## PROBLEM DESCRIPTION
Examine each line of the listing below. Copy those in which the string "times" appears.

## SOURCE MATERIAL
-- sum of the segment [p, q) of an ascending list is at most (q-p) times its last element
theorem pv_seg_upper (cs : List Int) (hc : cs.Pairwise (fun x y => x ≤ y)) (p q : Nat)
    (hpq : p < q) (hq : q ≤ cs.length) :
    pvS cs q - pvS cs p ≤ ((q : Int) - (p : Int)) * cs[q - 1]'(by omega) := by
  induction q with
  | zero => omega
  | succ q ih =>
    have e : pvS cs (q + 1) = pvS cs q + cs[q] := pvS_succ cs q (by omega)
    rcases Nat.lt_or_ge p q with h | h
    · have ihh := ih (by omega) (by omega)
      have mono : cs[q - 1]'(by omega) ≤ cs[q] := pv_mono_le cs hc (q-1) q (by omega) (by omega)
      have h2 : ((q : Int) - (p : Int)) * cs[q - 1]'(by omega) ≤ ((q : Int) - (p : Int)) * cs[q] :=
        mul_le_mul_of_nonneg_left mono (by omega)
      push_cast
      calc pvS cs (q + 1) - pvS cs p = (pvS cs q - pvS cs p) + cs[q] := by rw [e]; ring
        _ ≤ ((q : Int) - (p : Int)) * cs[q - 1]'(by omega) + cs[q] := add_le_add ihh (le_refl _)
        _ ≤ ((q : Int) - (p : Int)) * cs[q] + cs[q] := add_le_add h2 (le_refl _)
        _ = ((q : Int) + 1 - (p : Int)) * cs[q] := by ring
    · have hpq2 : p = q := by omega
      subst hpq2
      push_cast
      calc pvS cs (p + 1) - pvS cs p = cs[p] := by rw [e]; ring
        _ ≤ ((p : Int) + 1 - (p : Int)) * cs[p] := le_of_eq (by ring)

-- sum of the segment [q, q+n) of an ascending list is at least n times cs[q-1]
theorem pv_seg_lower (cs : List Int) (hc : cs.Pairwise (fun x y => x ≤ y)) (q n : Nat)
    (h : q + n ≤ cs.length) (h1 : 1 ≤ q) :
    (n : Int) * cs[q - 1]'(by omega) ≤ pvS cs (q + n) - pvS cs q := by
  induction n with
  | zero => simp
  | succ n ih =>
    have e : pvS cs (q + n + 1) = pvS cs (q + n) + cs[q + n]'(by omega) := pvS_succ cs (q+n) (by omega)
    have mono : cs[q - 1]'(by omega) ≤ cs[q + n]'(by omega) := pv_mono_le cs hc (q-1) (q+n) (by omega) (by omega)
    have ihh := ih (by omega)
    have e2 : q + (n + 1) = q + n + 1 := rfl
    rw [e2]
    push_cast
    calc ((n : Int) + 1) * cs[q - 1]'(by omega) = (n : Int) * cs[q - 1]'(by omega) + cs[q - 1]'(by omega) := by ring
      _ ≤ (pvS cs (q + n) - pvS cs q) + cs[q + n]'(by omega) := add_le_add ihh mono
      _ = pvS cs (q + n + 1) - pvS cs q := by rw [e]; ring

theorem pv_mul_pred (k dN : Nat) (hk : 1 ≤ k) : k * dN = (k - 1) * dN + dN := by
  cases k with
  | zero => omega
  | succ k' => simp [Nat.succ_mul]

-- ---------- the crux: once a step stops paying, the next step does not pay either ----------

theorem pv_gain_step (bs cs : List Int) (m : Int) (dN k : Nat)
    (hb : bs.Pairwise (fun x y => y ≤ x)) (hc : cs.Pairwise (fun x y => x ≤ y))
    (hbm : ∀ x ∈ bs, m < x) (hcm : ∀ y ∈ cs, y ≤ m)
    (hd : 1 ≤ dN) (hk1 : 1 ≤ k) (hkd : bs.length ≤ k * dN)
    (hkb : k + 1 < bs.length) (hfeas : pvRem bs.length dN (k + 2) ≤ cs.length)
    (h1 : pvCand bs cs dN (k + 1) ≤ pvCand bs cs dN k) :
    pvCand bs cs dN (k + 2) ≤ pvCand bs cs dN (k + 1) := by
  have e1 : k * dN = (k - 1) * dN + dN := pv_mul_pred k dN hk1
  have e2 : (k + 1) * dN = k * dN + dN := Nat.succ_mul k dN
  have e3 : (k + 2) * dN = (k + 1) * dN + dN := Nat.succ_mul (k+1) dN
  have hp : pvRem bs.length dN k = (k - 1) * dN + 1 - bs.length := rfl
  have hqe : pvRem bs.length dN (k + 1) = k * dN + 1 - bs.length := rfl
  have hte : pvRem bs.length dN (k + 2) = (k + 1) * dN + 1 - bs.length := rfl
  set bl := bs.length with hbl
  set cl := cs.length with hcl
  set p := pvRem bl dN k with hpd
  set q := pvRem bl dN (k + 1) with hqd
  set t := pvRem bl dN (k + 2) with htd
  set A := (k - 1) * dN with hA
  set B := k * dN with hB
  set C := (k + 1) * dN with hC
  have hq1 : 1 ≤ q := by omega
  have hqp : p ≤ q := by omega
  have hrd : q - p ≤ dN := by omega
  have hr1 : 1 ≤ q - p := by omega
  have ht : t = q + dN := by omega
  have hqcl : q ≤ cl := by omega
  have hbk : pvS bs (k + 1) = pvS bs k + bs[k]'(by omega) := pvS_succ bs k (by omega)
  have hbk1 : pvS bs (k + 2) = pvS bs (k + 1) + bs[k + 1]'(by omega) := pvS_succ bs (k+1) (by omega)
  have seg1 : pvS cs q - pvS cs p ≤ ((q : Int) - (p : Int)) * cs[q - 1]'(by omega) :=
    pv_seg_upper cs hc p q (by omega) (by omega)
  have seg2 : (dN : Int) * cs[q - 1]'(by omega) ≤ pvS cs (q + dN) - pvS cs q :=
    pv_seg_lower cs hc q dN (by omega) hq1
  have hM : cs[q - 1]'(by omega) ≤ m := hcm _ (List.getElem_mem _)
  have hmbk : m < bs[k]'(by omega) := hbm _ (List.getElem_mem _)
  have hbb : bs[k + 1]'(by omega) ≤ bs[k]'(by omega) := pv_mono_ge bs hb k (k+1) (by omega) (by omega)
  have h1' : bs[k]'(by omega) ≤ pvS cs q - pvS cs p := by
    simp only [pvCand, ← hbl, ← hpd, ← hqd] at h1
    omega
  have hMpos : 0 < cs[q - 1]'(by omega) := by
    by_contra hneg
    push_neg at hneg
    have h2 : ((q : Int) - (p : Int)) * cs[q - 1]'(by omega) ≤ 1 * cs[q - 1]'(by omega) :=
      mul_le_mul_of_nonpos_right (by omega) hneg
    have h3 : bs[k]'(by omega) ≤ m := by
      refine le_trans (le_trans h1' seg1) (le_trans h2 ?_)
      rw [one_mul]; exact hM
    exact absurd hmbk (not_lt.mpr h3)
  have hrle : ((q : Int) - (p : Int)) * cs[q - 1]'(by omega) ≤ (dN : Int) * cs[q - 1]'(by omega) :=
    mul_le_mul_of_nonneg_right (by omega) (le_of_lt hMpos)
  have goal' : bs[k + 1]'(by omega) ≤ pvS cs t - pvS cs q := by
    rw [ht]
    exact le_trans hbb (le_trans h1' (le_trans seg1 (le_trans hrle seg2)))
  simp only [pvCand, ← hbl, ← hqd, ← htd]
  omega

-- once a step stops paying, no later candidate exceeds the current best
theorem pv_maxFrom_stuck (bs cs : List Int) (m : Int) (dN : Nat)
    (hb : bs.Pairwise (fun x y => y ≤ x)) (hc : cs.Pairwise (fun x y => x ≤ y))
    (hbm : ∀ x ∈ bs, m < x) (hcm : ∀ y ∈ cs, y ≤ m) (hd : 1 ≤ dN) :
    ∀ (fuel j : Nat) (v : Int), bs.length ≤ fuel + j → 1 ≤ j → bs.length ≤ j * dN →
      pvCand bs cs dN (j + 1) ≤ pvCand bs cs dN j → pvCand bs cs dN j ≤ v →
      pvMaxFrom bs cs dN (j + 1) v = v := by
  intro fuel
  induction fuel with
  | zero =>
    intro j v hfuel hj1 hjd hstop hv
    rw [pvMaxFrom, dif_neg (by omega)]
  | succ fuel ih =>
    intro j v hfuel hj1 hjd hstop hv
    rw [pvMaxFrom]
    by_cases hg : j + 1 ≤ bs.length ∧ pvRem bs.length dN (j + 1) ≤ cs.length
    · rw [dif_pos hg]
      rw [max_eq_left (le_trans hstop hv)]
      by_cases hg2 : j + 1 + 1 ≤ bs.length ∧ pvRem bs.length dN (j + 1 + 1) ≤ cs.length
      · have hjd' : bs.length ≤ (j + 1) * dN :=
          le_trans hjd (Nat.mul_le_mul_right dN (by omega))
        have gain : pvCand bs cs dN (j + 2) ≤ pvCand bs cs dN (j + 1) :=
          pv_gain_step bs cs m dN j hb hc hbm hcm hd hj1 hjd (by omega) hg2.2 hstop
        exact ih (j + 1) v (by omega) (by omega) hjd' gain (le_trans hstop hv)
      · rw [pvMaxFrom, dif_neg hg2]
    · rw [dif_neg hg]

-- A's greedy stop returns the maximum candidate
theorem pv_greedy_eq_maxFrom (bs cs : List Int) (m : Int) (dN : Nat)
    (hb : bs.Pairwise (fun x y => y ≤ x)) (hc : cs.Pairwise (fun x y => x ≤ y))
    (hbm : ∀ x ∈ bs, m < x) (hcm : ∀ y ∈ cs, y ≤ m) (hd : 1 ≤ dN) :
    ∀ (fuel k : Nat), bs.length ≤ fuel + k → 1 ≤ k → bs.length ≤ k * dN →
      pvGreedy bs cs dN k = pvMaxFrom bs cs dN (k + 1) (pvCand bs cs dN k) := by
  intro fuel
  induction fuel with
  | zero =>
    intro k hfuel hk1 hkd
    rw [pvGreedy, dif_neg (by omega), pvMaxFrom, dif_neg (by omega)]
  | succ fuel ih =>
    intro k hfuel hk1 hkd
    rw [pvGreedy]
    by_cases hg : k < bs.length ∧ pvRem bs.length dN (k + 1) ≤ cs.length
    · rw [dif_pos hg]
      by_cases hs : pvCand bs cs dN (k + 1) ≤ pvCand bs cs dN k
      · rw [if_pos hs]
        exact (pv_maxFrom_stuck bs cs m dN hb hc hbm hcm hd bs.length k _
          (by omega) hk1 hkd hs (le_refl _)).symm
      · rw [if_neg hs, pvMaxFrom, dif_pos (by omega : k + 1 ≤ bs.length ∧ pvRem bs.length dN (k + 1) ≤ cs.length)]
        rw [max_eq_right (le_of_lt (not_le.mp hs))]
        exact ih (k + 1) (by omega) (by omega)
          (le_trans hkd (Nat.mul_le_mul_right dN (by omega)))
    · rw [dif_neg hg, pvMaxFrom, dif_neg (by omega)]

-- ---------- port-side bookkeeping lemmas ----------

theorem pv_fold_filter (m : Int) (xs : List Int) (acc : List Int × List Int × Int) :
    xs.foldl (fun (st : List Int × List Int × Int) a =>
      if m < a then (st.1 ++ [a], st.2.1, st.2.2)
      else (st.1, st.2.1 ++ [a], st.2.2 + a)) acc
    = (acc.1 ++ xs.filter (fun a => decide (m < a)),
       acc.2.1 ++ xs.filter (fun a => decide (a ≤ m)),
       acc.2.2 + (xs.filter (fun a => decide (a ≤ m))).sum) := by
  induction xs generalizing acc with
  | nil => simp
  | cons a t ih =>
    rw [List.foldl_cons]
    by_cases h : m < a
    · rw [if_pos h, ih]
      have h2 : ¬ (a ≤ m) := not_le.mpr h
      simp [h, h2]
    · rw [if_neg h, ih]
      have h2 : a ≤ m := not_lt.mp h
      simp [h, h2]
      ring

theorem pv_fold_range_sum (xs : List Int) (p j : Nat) (init : Int) (h : p + j ≤ xs.length) :
    (PySem.List.pyRange (p : Int) ((p : Int) + (j : Int)) 1).foldl
      (fun s i => s + PySem.List.pyGetD xs i 0) init
    = init + (pvS xs (p + j) - pvS xs p) := by
  induction j with
  | zero =>
    rw [show ((p : Int) + ((0 : Nat) : Int)) = (p : Int) by push_cast; ring]
    rw [PySem.List.pyRange_one_eq_nil (by omega)]
    simp
  | succ j ih =>
    rw [show ((p : Int) + ((j + 1 : Nat) : Int)) = ((p : Int) + (j : Int)) + 1 by push_cast; ring]
    rw [PySem.List.pyRange_one_succ_right (by omega)]
    rw [List.foldl_append, ih (by omega)]
    simp only [List.foldl_cons, List.foldl_nil]
    rw [show ((p : Int) + (j : Int)) = ((p + j : Nat) : Int) by push_cast; ring]
    rw [PySem.List.pyGetD_natCast, List.getD_eq_getElem xs 0 (by omega)]
    rw [show p + (j + 1) = (p + j) + 1 from rfl, pvS_succ xs (p + j) (by omega)]
    ring

theorem pv_pfx_ne_nil (acc : Int) (xs : List Int) : pvPfx acc xs ≠ [] := by
  cases xs <;> simp [pvPfx]

theorem pv_pfx_getLast (acc : Int) (xs : List Int) :
    (pvPfx acc xs).getLast (pv_pfx_ne_nil acc xs) = acc + xs.sum := by
  induction xs generalizing acc with
  | nil => simp [pvPfx]
  | cons x t ih =>
    have h : pvPfx (acc + x) t ≠ [] := pv_pfx_ne_nil _ _
    calc (pvPfx acc (x :: t)).getLast (pv_pfx_ne_nil acc (x :: t))
        = (pvPfx (acc + x) t).getLast h := by
          simp only [pvPfx]
          exact List.getLast_cons h
      _ = (acc + x) + t.sum := ih (acc + x)
      _ = acc + (x :: t).sum := by simp; ring

theorem pv_pfx_last (acc : Int) (xs : List Int) :
    PySem.List.pyGetD (pvPfx acc xs) (-1) 0 = acc + xs.sum := by
  rw [PySem.List.pyGetD_neg_one _ 0 (pv_pfx_ne_nil acc xs)]
  exact pv_pfx_getLast acc xs

theorem pv_pfx_getD (acc : Int) (xs : List Int) (k : Nat) (hk : k ≤ xs.length) :
    PySem.List.pyGetD (pvPfx acc xs) ((k : Nat) : Int) 0 = acc + pvS xs k := by
  rw [PySem.List.pyGetD_natCast]
  induction xs generalizing acc k with
  | nil =>
    have : k = 0 := by simpa using hk
    subst this
    simp [pvPfx, pvS]
  | cons x t ih =>
    cases k with
    | zero => simp [pvPfx, pvS]
    | succ k =>
      have hk' : k ≤ t.length := by simpa using hk
      simp only [pvPfx, List.getD_cons_succ]
      rw [ih (acc + x) k hk']
      simp [pvS]
      ring

theorem pv_cast_pred (k : Nat) (hk : 1 ≤ k) : ((k : Int) - 1) = ((k - 1 : Nat) : Int) := by omega

theorem pv_ceil (bl dN : Nat) (hbl : 1 ≤ bl) (hd : 1 ≤ dN) :
    ∃ K : Nat, (1 ≤ K ∧ K ≤ bl) ∧ (bl ≤ K * dN ∧ (K - 1) * dN + 1 ≤ bl) ∧
      K = bl / dN + (if 0 < bl % dN then 1 else 0) := by
  obtain ⟨f, r, hfr, hrlt, hf, hr0⟩ :
      ∃ f r, f * dN + r = bl ∧ r < dN ∧ bl / dN = f ∧ bl % dN = r :=
    ⟨bl / dN, bl % dN, by rw [Nat.mul_comm]; exact Nat.div_add_mod bl dN,
      Nat.mod_lt _ (by omega), rfl, rfl⟩
  rw [hf, hr0]
  have hfle : f ≤ f * dN := Nat.le_mul_of_pos_right _ (by omega)
  by_cases hr : 0 < r
  · refine ⟨f + 1, ⟨by omega, by omega⟩, ⟨?_, ?_⟩, by rw [if_pos hr]⟩
    · have e : (f + 1) * dN = f * dN + dN := Nat.succ_mul _ _
      omega
    · have e : f + 1 - 1 = f := by omega
      rw [e]; omega
  · have hf1 : 1 ≤ f := by
      rcases Nat.eq_zero_or_pos f with h0 | h0
      · subst h0; simp at hfr; omega
      · exact h0
    refine ⟨f, ⟨hf1, by omega⟩, ⟨by omega, ?_⟩, by rw [if_neg hr]; omega⟩
    have e : (f - 1) * dN + dN = f * dN := (pv_mul_pred _ _ hf1).symm
    omega

theorem pv_bidxA (bl dN : Nat) :
    PySem.Int.floordiv (bl : Int) (dN : Int)
      + (if 0 < PySem.Int.mod (bl : Int) (dN : Int) then 1 else 0)
    = ((bl / dN + (if 0 < bl % dN then 1 else 0) : Nat) : Int) := by
  rw [PySem.Int.floordiv_natCast, PySem.Int.mod_natCast]
  by_cases h : 0 < bl % dN
  · rw [if_pos (by exact_mod_cast h), if_pos h]; push_cast; ring
  · rw [if_neg (by exact_mod_cast h), if_neg h]; push_cast; ring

## ANSWER SECTION
-- sum of the segment [p, q) of an ascending list is at most (q-p) times its last element
-- sum of the segment [q, q+n) of an ascending list is at least n times cs[q-1]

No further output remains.